Musicians literally create the stuff that gets most people through their days. You may not know it, because these systems are what they are, but the average musician, even the "big" artists that you may listen to, aren't getting paid much if at all for their music regardless of the platform from which it is streamed.
I know we say this ALL THE TIME, but if you really want to support a musician, buy something directly from them. Getting free shit is great. We all love it and we're all fucking broke. I get that. But if this capitalist hellscape continues as it is, you're going to stop one day and say, "Why isn't so-and-so releasing music anymore?", and the answer will be that they simply couldn't keep doing it. They're working nine fucking jobs to be able to live and they're tired of working really hard on music only to have it reach no one, and if it does, they get paid nothing from it.
The literal ONLY way that you support art is by supporting it. It's not something you can do passively, and it never has been. If you decide to give an artist $20 on Bandcamp, that is literally more money than 75% of artists will make in a YEAR of streaming on Spotify because it is IMPOSSIBLE to build an audience on these platforms in a sustainable way. You cannot game them, you cannot falsely inflate your numbers, and you can't even utilize the platforms THEMSELVES to increase your reach because you only gain access to promotional tools and monetization when you reach insane thresholds of "followership".
An example? To get monetized on YouTube, you need to have gained over 500 subscribers AND 250 watch hours or THREE MILLION shorts views in the last 365 or 90 days, respectively.
So, if you're a musician who makes music that you're proud of and you want to put it out there, and you put it onto YouTube, nothing will happen. No one gives a shit. So then you have to make clickbait shitty "content" that gets people to pay attention to only YOU and not your music.
Now imagine having to do that OVER AND OVER AGAIN on every fucking social media platform in order to get "revenue sharing", which is still VERY LITTLE when it comes to payouts. You see why I say this is exhausting?
Gaining access to marquee or showcase on Spotify is about the same, as well. You have to have 1,000 streams in the "target market" in the last 28 days, and that's not easy. Even as a musician with a moderate following across all social media networks, I generally get around 200 streams every 28 days. There's VERY LITTLE that I can do to goose those numbers. Yes, I can run paid ads, and yes, I have, but good luck with getting people to give a shit once they click to your Spotify artist page.
So if you want to get them to give a shit, you have to incentivize them, which is also very difficult. So, you build a landing page for your Spotify so that you can track clicks to that landing page, in hopes of retargeting the people who don't stick to the page.

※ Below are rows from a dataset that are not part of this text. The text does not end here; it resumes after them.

-- pv_equiv track=rewrite | github.com/Abhikaravate/python-Assi-1 | Algzantho/QF.py | journey
-- ===== SOURCE A (Python) =====
-- from collections import deque
--
-- def journey(t, cases):
--     results = []
--     for _ in range(t):
--         n, k = cases[_][:2]
--         arr = cases[_][2]
--
--         dp = [0] * n
--         dp[0] = arr[0]
--
--         dq = deque()
--         dq.append(0)
--
--         for i in range(1, n):
--             while dq and dq[0] < i - k:
--                 dq.popleft()
--
--             dp[i] = dp[dq[0]] + arr[i]
--
--             while dq and dp[dq[-1]] <= dp[i]:
--                 dq.pop()
--
--             dq.append(i)
--
--         results.append(dp[-1])
--
--     return results
-- ===== SOURCE B (Python) =====
-- def journey(t, cases):
--     out = []
--     for n, k, arr in cases[:max(t, 0)]:
--         dp = [arr[0]]
--         for i in range(1, n):
--             dp.append(max(dp[max(0, i - k):i]) + arr[i])
--         out.append(dp[-1])
--     return out
-- ===== Notes on version B (the rewrite author's own statement) =====
-- stated objective: simpler
-- what changed: Replaces the monotonic-deque sliding-window maximum with a direct max() over the dp slice dp[max(0,i-k):i], and iterates over cases[:max(t,0)] instead of indexing cases by range(t); no deque, no in-place dp array.
import Mathlib
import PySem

You have to do this because if you send your paid traffic directly to to your Spotify page, you cannot track those results, and you cannot retarget those viewers because you cannot install tracking pixels onto those pages (you're not given a way to do that, and likely never will be by any platform).
So, you're now back at square A, which is constantly asking people if they'd at least CONSIDER listening to your music FOR FREE on a platform that's very literally not going to pay you anything for those streams anyway. You're doing it solely because you're just hoping that someone listens to your music because you worked hard on it, and you'd like it to have an audience.

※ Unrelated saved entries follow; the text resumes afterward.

-- pv_equiv track=rewrite | github.com/lindsayjgc/investiCAT | cedar/main.py | _calculate_doc_date_range
-- ===== SOURCE A (Python) =====
-- from typing import Dict, List, Any, Optional
--
-- def _calculate_doc_date_range(timeline: List[Dict]) -> Dict[str, str]:
--     """Calculate date range for a document's timeline."""
--     dates = [event.get('date') for event in timeline if event.get('date')]
--     if not dates:
--         return {'start': None, 'end': None}
--
--     return {
--         'start': min(dates),
--         'end': max(dates)
--     }
-- ===== SOURCE B (Python) =====
-- from typing import Dict, List, Any, Optional
--
-- def _calculate_doc_date_range(timeline: List[Dict]) -> Dict[str, str]:
--     """Calculate date range for a document's timeline in one explicit pass."""
--     lo = hi = None
--     for event in timeline:
--         d = event.get('date')
--         if not d:
--             continue
--         if lo is None:
--             lo = hi = d
--         else:
--             if d < lo:
--                 lo = d
--             if d > hi:
--                 hi = d
--     return {'start': lo, 'end': hi}
-- ===== Notes on version B (the rewrite author's own statement) =====
-- stated objective: alternative
-- what changed: Replaces the comprehension building a dates list plus two separate min/max scans with a single explicit loop that tracks the running lo/hi pair and allocates no intermediate list.
import Mathlib
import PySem

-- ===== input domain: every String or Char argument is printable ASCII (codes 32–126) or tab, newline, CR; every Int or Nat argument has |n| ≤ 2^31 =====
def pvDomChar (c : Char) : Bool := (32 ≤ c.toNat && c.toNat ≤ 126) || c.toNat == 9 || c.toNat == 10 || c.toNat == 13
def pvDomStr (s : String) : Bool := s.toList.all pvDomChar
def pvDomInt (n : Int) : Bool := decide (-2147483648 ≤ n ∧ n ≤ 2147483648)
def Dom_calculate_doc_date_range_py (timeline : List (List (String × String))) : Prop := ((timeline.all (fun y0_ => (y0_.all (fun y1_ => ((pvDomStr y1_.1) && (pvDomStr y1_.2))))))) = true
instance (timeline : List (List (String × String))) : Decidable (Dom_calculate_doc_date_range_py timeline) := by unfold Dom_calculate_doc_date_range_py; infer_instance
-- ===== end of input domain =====

-- B replaces A's dates-list comprehension plus separate min and max scans by one explicit
-- loop maintaining the running (lo, hi) pair; same O(n) cost, no intermediate list.

-- ===== PORT A =====
-- the comprehension [event.get('date') for event in timeline if event.get('date')]
-- (truthiness of an Optional[str]: not None and not the empty string)
def pvDatesA (timeline : List (List (String × String))) : List String :=
  timeline.filterMap (fun event =>
    match (PySem.Dict.mk event).get? "date" with
    | some d => if d = "" then none else some d
    | none => none)

def calculate_doc_date_range_py (timeline : List (List (String × String))) : List (String × Option String) :=
  let dates := pvDatesA timeline
  if dates = [] then [("start", none), ("end", none)]
  else [("start", PySem.List.min? dates (fun x => x)), ("end", PySem.List.max? dates (fun x => x))]

-- ===== PORT B =====
-- one loop iteration: skip falsy event.get('date'), seed (lo, hi) on the first hit, else update
def pvAltStep (acc : Option (String × String)) (event : List (String × String)) : Option (String × String) :=
  match (PySem.Dict.mk event).get? "date" with
  | none => acc
  | some d =>
    if d = "" then acc
    else
      match acc with
      | none => some (d, d)
      | some (lo, hi) => some ((if d < lo then d else lo), (if hi < d then d else hi))

def calculate_doc_date_range_py_alt (timeline : List (List (String × String))) : List (String × Option String) :=
  match timeline.foldl pvAltStep none with
  | none => [("start", none), ("end", none)]
  | some (lo, hi) => [("start", some lo), ("end", some hi)]

-- ===== PRECONDITION & SPEC =====
def Spec_calculate_doc_date_range_py (timeline : List (List (String × String))) (out : List (String × Option String)) : Prop := out = calculate_doc_date_range_py_alt timeline
instance (timeline : List (List (String × String))) (out : List (String × Option String)) : Decidable (Spec_calculate_doc_date_range_py timeline out) := by unfold Spec_calculate_doc_date_range_py; infer_instance

-- ===== CLAIM (what is proved, stated in full; the proofs are below) =====
def Claim_equal_calculate_doc_date_range_py : Prop := ∀ (timeline : List (List (String × String))), Dom_calculate_doc_date_range_py timeline → Spec_calculate_doc_date_range_py timeline (calculate_doc_date_range_py timeline)

-- ===== LEMMAS AND PROOFS =====

theorem pvIfMin (a b : String) : (if b < a then b else a) = min a b := by
  rw [min_def]
  split_ifs with h1 h2 h3
  · exact absurd h2 (not_le.mpr h1)
  · rfl
  · rfl
  · exact absurd (not_le.mp h3) h1

theorem pvIfMax (a b : String) : (if a < b then b else a) = max a b := by
  rw [max_def]
  split_ifs with h1 h2 h3
  · rfl
  · exact absurd (le_of_lt h1) h2
  · exact le_antisymm h3 (not_lt.mp h1)
  · rfl

theorem pvFoldSome (timeline : List (List (String × String))) :
    ∀ lo hi, timeline.foldl pvAltStep (some (lo, hi)) =
      some ((pvDatesA timeline).foldl min lo, (pvDatesA timeline).foldl max hi) := by
  induction timeline with
  | nil => intro lo hi; simp [pvDatesA]
  | cons e rest ih =>
    intro lo hi
    simp only [List.foldl_cons, pvDatesA, List.filterMap_cons]
    cases h : (PySem.Dict.mk e).get? "date" with
    | none => simp only [pvAltStep, h]; exact ih lo hi
    | some d =>
      by_cases hd : d = ""
      · simp only [pvAltStep, h, hd]; exact ih lo hi
      · simp only [pvAltStep, h, hd, List.foldl_cons, ↓reduceIte]
        rw [pvIfMin, pvIfMax]
        exact ih (min lo d) (max hi d)

theorem pvFoldNone (timeline : List (List (String × String))) :
    timeline.foldl pvAltStep none =
      match pvDatesA timeline with
      | [] => none
      | d :: ds => some (ds.foldl min d, ds.foldl max d) := by
  induction timeline with
  | nil => simp [pvDatesA]
  | cons e rest ih =>
    simp only [List.foldl_cons, pvDatesA, List.filterMap_cons]
    cases h : (PySem.Dict.mk e).get? "date" with
    | none => simp only [pvAltStep, h]; exact ih
    | some d =>
      by_cases hd : d = ""
      · simp only [pvAltStep, h, hd]; exact ih
      · simp only [pvAltStep, h, hd, ↓reduceIte]
        exact pvFoldSome rest d d

-- ===== VERDICT (by name: the statement is the Claim_ definition above) =====
theorem calculate_doc_date_range_py_spec : Claim_equal_calculate_doc_date_range_py := by
  intro timeline _
  unfold Spec_calculate_doc_date_range_py calculate_doc_date_range_py calculate_doc_date_range_py_alt
  rw [pvFoldNone]
  cases h : pvDatesA timeline with
  | nil => simp
  | cons d ds =>
    simp [PySem.List.min?_id_cons, PySem.List.max?_id_cons]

If you're paying to get people to go to these landing pages, you're probably paying around $2/click and around $10 per 1,000 people reached. If you're lucky enough to convert ONE PERCENT of the people clicking, you'll be lucky if they listen to even one full song. And guess what? If they don't listen to a certain percentage of a song, YOU DON'T GET PAID. That's right, someone needs to listen to at least 30 seconds of a song.
30 seconds sounds easy, right? Well, guess what, Spotify has more roadblocks for you. For a song to be royalty-generating, it must have at least 1,000 streams in the past 12 months and meet a minimum number of unique listeners. A "Unique listener" means someone who streamed your music within a "Specified time period" which is usually 28 days. If they listen multiple times in that period, they are only counted ONCE as a "unique listener", which means, YOU'RE NOT GETTING PAID for every time that they stream your music.

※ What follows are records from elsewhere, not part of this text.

-- pv_equiv track=rewrite | github.com/TaimoorDevOfficial/Protrades | backend/routes/probot.py | _intent_hint
-- ===== SOURCE A (Python) =====
-- def _intent_hint(user_text_lower: str) -> str | None:
--     """Short extra line when the question goes beyond what offline data includes."""
--     t = user_text_lower
--     if any(k in t for k in ("nifty", "sensex", "bank nifty", "banknifty")):
--         return (
--             "Note: Nifty/Sensex/Bank Nifty index levels are not in your broker snapshot above — add an Anthropic API key for web-backed index and news."
--         )
--     if any(k in t for k in ("fii", "dii", "foreign institutional")):
--         return "Note: FII/DII flows are not in the Rupeezy snapshot; use Intel or enable AI + web search for flow headlines."
--     if any(k in t for k in ("corporate action", "dividend", "split", "bonus", "rights", "buyback")) and "verify" not in t:
--         return "Always verify ex-date and record date on the exchange circular before acting on corporate events."
--     if any(k in t for k in ("risk", "stop loss", "position size")):
--         return "Risk reminder: size trades to max loss per idea; avoid single-name concentration."
--     return None
-- ===== SOURCE B (Python) =====
-- # Match-all-then-select: invert rules into a keyword->priority map, gather every
-- # matching priority in one pass, answer = message of the minimum priority.
-- _RULE_KEYWORDS = [
--     ["nifty", "sensex", "bank nifty", "banknifty"],
--     ["fii", "dii", "foreign institutional"],
--     ["corporate action", "dividend", "split", "bonus", "rights", "buyback"],
--     ["risk", "stop loss", "position size"],
-- ]
--
-- _MESSAGES = [
--     "Note: Nifty/Sensex/Bank Nifty index levels are not in your broker snapshot above — add an Anthropic API key for web-backed index and news.",
--     "Note: FII/DII flows are not in the Rupeezy snapshot; use Intel or enable AI + web search for flow headlines.",
--     "Always verify ex-date and record date on the exchange circular before acting on corporate events.",
--     "Risk reminder: size trades to max loss per idea; avoid single-name concentration.",
-- ]
--
-- _KEYWORD_RULE = {kw: i for i, kws in enumerate(_RULE_KEYWORDS) for kw in kws}
--
--
-- def _intent_hint(user_text_lower: str) -> str | None:
--     skip_corporate = "verify" in user_text_lower
--     hits = [i for kw, i in _KEYWORD_RULE.items()
--             if kw in user_text_lower and not (i == 2 and skip_corporate)]
--     best = min(hits, default=None)
--     return None if best is None else _MESSAGES[best]
-- ===== Notes on version B (the rewrite author's own statement) =====
-- stated objective: alternative
-- what changed: A's ordered early-return if-chain is replaced by a match-all-then-select algorithm: a keyword-to-priority map built once, one comprehension collecting every matching priority (the corporate rule suppressed when 'verify' occurs), and min() picking the winning priority into a message table.
import Mathlib
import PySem

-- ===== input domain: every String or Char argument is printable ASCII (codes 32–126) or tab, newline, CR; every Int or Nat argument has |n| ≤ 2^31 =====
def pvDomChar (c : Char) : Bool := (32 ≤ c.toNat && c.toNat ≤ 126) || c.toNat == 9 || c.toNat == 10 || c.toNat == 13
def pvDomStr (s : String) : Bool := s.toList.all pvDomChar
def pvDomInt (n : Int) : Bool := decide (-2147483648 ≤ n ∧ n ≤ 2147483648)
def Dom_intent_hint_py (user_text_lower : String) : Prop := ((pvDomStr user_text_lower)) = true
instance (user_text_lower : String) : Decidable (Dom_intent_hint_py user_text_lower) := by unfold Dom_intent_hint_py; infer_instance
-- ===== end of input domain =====

-- B replaces A's ordered early-return if-chain by a match-all-then-select pass: a keyword→priority map, one comprehension of all matching priorities, min() into a message table; objective: alternative.


-- ===== PORT A =====
def intent_hint_py (user_text_lower : String) : Option String :=
  let t := user_text_lower
  if (["nifty", "sensex", "bank nifty", "banknifty"].any (fun k => PySem.Str.isIn k t)) then
    some "Note: Nifty/Sensex/Bank Nifty index levels are not in your broker snapshot above — add an Anthropic API key for web-backed index and news."
  else if (["fii", "dii", "foreign institutional"].any (fun k => PySem.Str.isIn k t)) then
    some "Note: FII/DII flows are not in the Rupeezy snapshot; use Intel or enable AI + web search for flow headlines."
  else if (["corporate action", "dividend", "split", "bonus", "rights", "buyback"].any (fun k => PySem.Str.isIn k t))
        && !(PySem.Str.isIn "verify" t) then
    some "Always verify ex-date and record date on the exchange circular before acting on corporate events."
  else if (["risk", "stop loss", "position size"].any (fun k => PySem.Str.isIn k t)) then
    some "Risk reminder: size trades to max loss per idea; avoid single-name concentration."
  else
    none

-- ===== PORT B =====
def pvRuleKeywords : List (List String) :=
  [ ["nifty", "sensex", "bank nifty", "banknifty"],
    ["fii", "dii", "foreign institutional"],
    ["corporate action", "dividend", "split", "bonus", "rights", "buyback"],
    ["risk", "stop loss", "position size"] ]

def pvMessages : List String :=
  [ "Note: Nifty/Sensex/Bank Nifty index levels are not in your broker snapshot above — add an Anthropic API key for web-backed index and news.",
    "Note: FII/DII flows are not in the Rupeezy snapshot; use Intel or enable AI + web search for flow headlines.",
    "Always verify ex-date and record date on the exchange circular before acting on corporate events.",
    "Risk reminder: size trades to max loss per idea; avoid single-name concentration." ]

-- the dict comprehension {kw: i for i, kws in enumerate(_RULE_KEYWORDS) for kw in kws}
def pvKeywordRule : List (String × Int) :=
  ((PySem.List.enumerate pvRuleKeywords).map (fun p => p.2.map (fun kw => (kw, p.1)))).flatten

def intent_hint_py_alt (user_text_lower : String) : Option String :=
  let skipCorporate := PySem.Str.isIn "verify" user_text_lower
  let hits : List Int := pvKeywordRule.filterMap (fun q =>
      if PySem.Str.isIn q.1 user_text_lower && !(q.2 == 2 && skipCorporate) then some q.2 else none)
  match PySem.List.min? hits (fun x => x) with
  | none => none
  | some best => PySem.List.pyGet? pvMessages best

-- ===== PRECONDITION & SPEC =====
def Spec_intent_hint_py (user_text_lower : String) (out : Option String) : Prop := out = intent_hint_py_alt user_text_lower
instance (user_text_lower : String) (out : Option String) : Decidable (Spec_intent_hint_py user_text_lower out) := by unfold Spec_intent_hint_py; infer_instance

-- ===== CLAIM =====
def Claim_equal_intent_hint_py : Prop := ∀ (user_text_lower : String), Dom_intent_hint_py user_text_lower → Spec_intent_hint_py user_text_lower (intent_hint_py user_text_lower)

-- ===== LEMMAS AND PROOFS =====
lemma pv_foldl_min_eq (l : List Int) (a : Int) (h : ∀ j ∈ l, a ≤ j) : l.foldl min a = a := by
  induction l generalizing a with
  | nil => rfl
  | cons x xs ih =>
      simp only [List.foldl_cons]
      rw [min_eq_left (h x (by simp))]
      exact ih a (fun j hj => h j (by simp [hj]))

lemma pv_min?_rep_append (n : Nat) (i : Int) (l : List Int) (h : ∀ j ∈ l, i ≤ j) :
    PySem.List.min? (List.replicate n i ++ l) (fun x => x)
      = if n = 0 then PySem.List.min? l (fun x => x) else some i := by
  cases n with
  | zero => simp
  | succ m =>
      simp only [List.replicate_succ, List.cons_append, Nat.succ_ne_zero]
      rw [PySem.List.min?_id_cons]
      congr 1
      exact pv_foldl_min_eq _ i (by
        intro j hj
        rcases List.mem_append.1 hj with hj | hj
        · rw [List.eq_of_mem_replicate hj]
        · exact h j hj)

lemma pv_fm_const (p : String → Bool) (c : Bool) (i : Int) (kws : List String) :
    kws.filterMap (fun k => if p k && c then some i else none)
      = List.replicate (if c then (kws.filter p).length else 0) i := by
  induction kws with
  | nil => simp
  | cons x xs ih =>
      cases c with
      | false => simp
      | true =>
          simp only [Bool.and_true, if_true] at ih ⊢
          rw [List.filterMap_cons, List.filter_cons]
          by_cases hx : p x = true <;> simp [hx, ih, List.replicate_succ]

lemma pv_any_iff_filter (p : String → Bool) (l : List String) :
    l.any p = true ↔ (l.filter p).length ≠ 0 := by
  simp [List.length_eq_zero_iff, List.filter_eq_nil_iff, List.any_eq_true]

lemma pv_rep_le (i x : Int) (n : Nat) (hx : i ≤ x) : ∀ j ∈ List.replicate n x, i ≤ j := by
  intro j hj
  rw [List.eq_of_mem_replicate hj]; exact hx

lemma pv_min4 (a b c d : Nat) :
    PySem.List.min? (List.replicate a (0:Int) ++ (List.replicate b 1 ++ (List.replicate c 2 ++ List.replicate d 3))) (fun x => x)
      = if a ≠ 0 then some 0 else if b ≠ 0 then some 1 else if c ≠ 0 then some 2 else if d ≠ 0 then some 3 else none := by
  have h3 : PySem.List.min? (List.replicate d (3:Int)) (fun x => x) = if d ≠ 0 then some 3 else none := by
    have := pv_min?_rep_append d 3 [] (by simp)
    simp only [List.append_nil] at this
    rw [this]
    by_cases hd : d = 0 <;> simp [hd, PySem.List.min?]
  have h2 : PySem.List.min? (List.replicate c (2:Int) ++ List.replicate d 3) (fun x => x)
      = if c ≠ 0 then some 2 else if d ≠ 0 then some 3 else none := by
    rw [pv_min?_rep_append c 2 _ (pv_rep_le 2 3 d (by norm_num)), h3]
    by_cases hc : c = 0 <;> simp [hc]
  have h1 : PySem.List.min? (List.replicate b (1:Int) ++ (List.replicate c 2 ++ List.replicate d 3)) (fun x => x)
      = if b ≠ 0 then some 1 else if c ≠ 0 then some 2 else if d ≠ 0 then some 3 else none := by
    rw [pv_min?_rep_append b 1 _ (by
        intro j hj
        rcases List.mem_append.1 hj with hj | hj
        · exact pv_rep_le 1 2 c (by norm_num) j hj
        · exact pv_rep_le 1 3 d (by norm_num) j hj), h2]
    by_cases hb : b = 0 <;> simp [hb]
  rw [pv_min?_rep_append a 0 _ (by
      intro j hj
      rcases List.mem_append.1 hj with hj | hj
      · exact pv_rep_le 0 1 b (by norm_num) j hj
      · rcases List.mem_append.1 hj with hj | hj
        · exact pv_rep_le 0 2 c (by norm_num) j hj
        · exact pv_rep_le 0 3 d (by norm_num) j hj), h1]
  by_cases ha : a = 0 <;> simp [ha]

-- ===== VERDICT =====
theorem intent_hint_py_spec : Claim_equal_intent_hint_py := by
  intro t _
  unfold Spec_intent_hint_py intent_hint_py intent_hint_py_alt
  have hkw : pvKeywordRule =
      (["nifty", "sensex", "bank nifty", "banknifty"].map (fun k => (k, (0 : Int)))) ++
      ((["fii", "dii", "foreign institutional"].map (fun k => (k, (1 : Int)))) ++
      ((["corporate action", "dividend", "split", "bonus", "rights", "buyback"].map (fun k => (k, (2 : Int)))) ++
      (["risk", "stop loss", "position size"].map (fun k => (k, (3 : Int)))))) := by
    rfl
  rw [hkw]
  simp only [List.filterMap_append, List.filterMap_map, Function.comp]
  have c0 : (fun k => if (PySem.Str.isIn k t && !((0 : Int) == 2 && PySem.Str.isIn "verify" t)) = true then some (0:Int) else none)
          = (fun k => if (PySem.Str.isIn k t && true) = true then some (0:Int) else none) := by funext k; simp
  have c1 : (fun k => if (PySem.Str.isIn k t && !((1 : Int) == 2 && PySem.Str.isIn "verify" t)) = true then some (1:Int) else none)
          = (fun k => if (PySem.Str.isIn k t && true) = true then some (1:Int) else none) := by funext k; simp
  have c2 : (fun k => if (PySem.Str.isIn k t && !((2 : Int) == 2 && PySem.Str.isIn "verify" t)) = true then some (2:Int) else none)
          = (fun k => if (PySem.Str.isIn k t && !(PySem.Str.isIn "verify" t)) = true then some (2:Int) else none) := by funext k; simp
  have c3 : (fun k => if (PySem.Str.isIn k t && !((3 : Int) == 2 && PySem.Str.isIn "verify" t)) = true then some (3:Int) else none)
          = (fun k => if (PySem.Str.isIn k t && true) = true then some (3:Int) else none) := by funext k; simp
  rw [c0, c1, c2, c3,
      pv_fm_const (fun k => PySem.Str.isIn k t) true 0 ["nifty", "sensex", "bank nifty", "banknifty"],
      pv_fm_const (fun k => PySem.Str.isIn k t) true 1 ["fii", "dii", "foreign institutional"],
      pv_fm_const (fun k => PySem.Str.isIn k t) (!(PySem.Str.isIn "verify" t)) 2 ["corporate action", "dividend", "split", "bonus", "rights", "buyback"],
      pv_fm_const (fun k => PySem.Str.isIn k t) true 3 ["risk", "stop loss", "position size"]]
  simp only [if_true]
  rw [pv_min4]
  have n0 : ((List.filter (fun k => PySem.Str.isIn k t) ["nifty", "sensex", "bank nifty", "banknifty"]).length ≠ 0)
      ↔ (["nifty", "sensex", "bank nifty", "banknifty"].any (fun k => PySem.Str.isIn k t) = true) :=
    (pv_any_iff_filter _ _).symm
  have n1 : ((List.filter (fun k => PySem.Str.isIn k t) ["fii", "dii", "foreign institutional"]).length ≠ 0)
      ↔ (["fii", "dii", "foreign institutional"].any (fun k => PySem.Str.isIn k t) = true) :=
    (pv_any_iff_filter _ _).symm
  have n2 : ((List.filter (fun k => PySem.Str.isIn k t) ["corporate action", "dividend", "split", "bonus", "rights", "buyback"]).length ≠ 0)
      ↔ (["corporate action", "dividend", "split", "bonus", "rights", "buyback"].any (fun k => PySem.Str.isIn k t) = true) :=
    (pv_any_iff_filter _ _).symm
  have n3 : ((List.filter (fun k => PySem.Str.isIn k t) ["risk", "stop loss", "position size"]).length ≠ 0)
      ↔ (["risk", "stop loss", "position size"].any (fun k => PySem.Str.isIn k t) = true) :=
    (pv_any_iff_filter _ _).symm
  cases hvv : PySem.Str.isIn "verify" t <;>
    simp only [Bool.not_false, Bool.not_true, Bool.and_eq_true, Bool.false_eq_true, and_false, and_true,
      if_true, if_false, n0, n1, n2, n3] <;>
  split_ifs <;>
    simp_all [pvMessages, PySem.List.pyGet?, PySem.List.pyIdx?]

So what this means is that is almost means nothing if people are listening to your music. Spotify's algorithm is gonna decide if that stream is income-generating, and it likely WON'T BE, because Spotify can use regional data to narrow down if someone is a unique listener or not. If someone doesn't meet all the markers of "unique", they won't count as a listener.
Are you starting to see what I'm getting at, here?
Spotify was the answer to what the legacy music industry was so butthurt about when Napster happened in 2000 -- they were no longer holding the keys to how people heard music, which was, previous to that, either in a live setting, on the radio, or on CD or other recorded media. Spotify used much of what Napster built itself off of to launch as an extremely profitable business for Daniel Ek and his shareholders, NOT FOR ARTISTS.
Lars Ulrich got REAL upset about Napster in 2000, dropped legal suits on thousands of listeners, and basically called fans thieves because they were "stealing" music. But here's the simple fact; most people weren't thinking about "stealing", they were simply saying, "Holy shit, here's a new way to listen to and get music", and they used it. That didn't jive with the record and music industry, and Napster died.
Was it good that people were downloading music en masse for free? Maybe not, but now it's the SAME THING, except the keys are held by people who very literally don't give a shit about music.
Daniel Ek isn't a musician, and he's not a person who cares about music or art. He's a dude who worked out how to make a LOT of money using a platform that made it easy for people to listen to music anytime, anywhere. That convenience is cool, but the fact is that it has a cost. Thousands of musicians don't have the reach that the top 1% of musicians in the industry have, yet they account for a massive amount of the music that is consumed daily.
So what's the answer to all of this? Cancel your Spotify? Go back to CDs? It's not any of this.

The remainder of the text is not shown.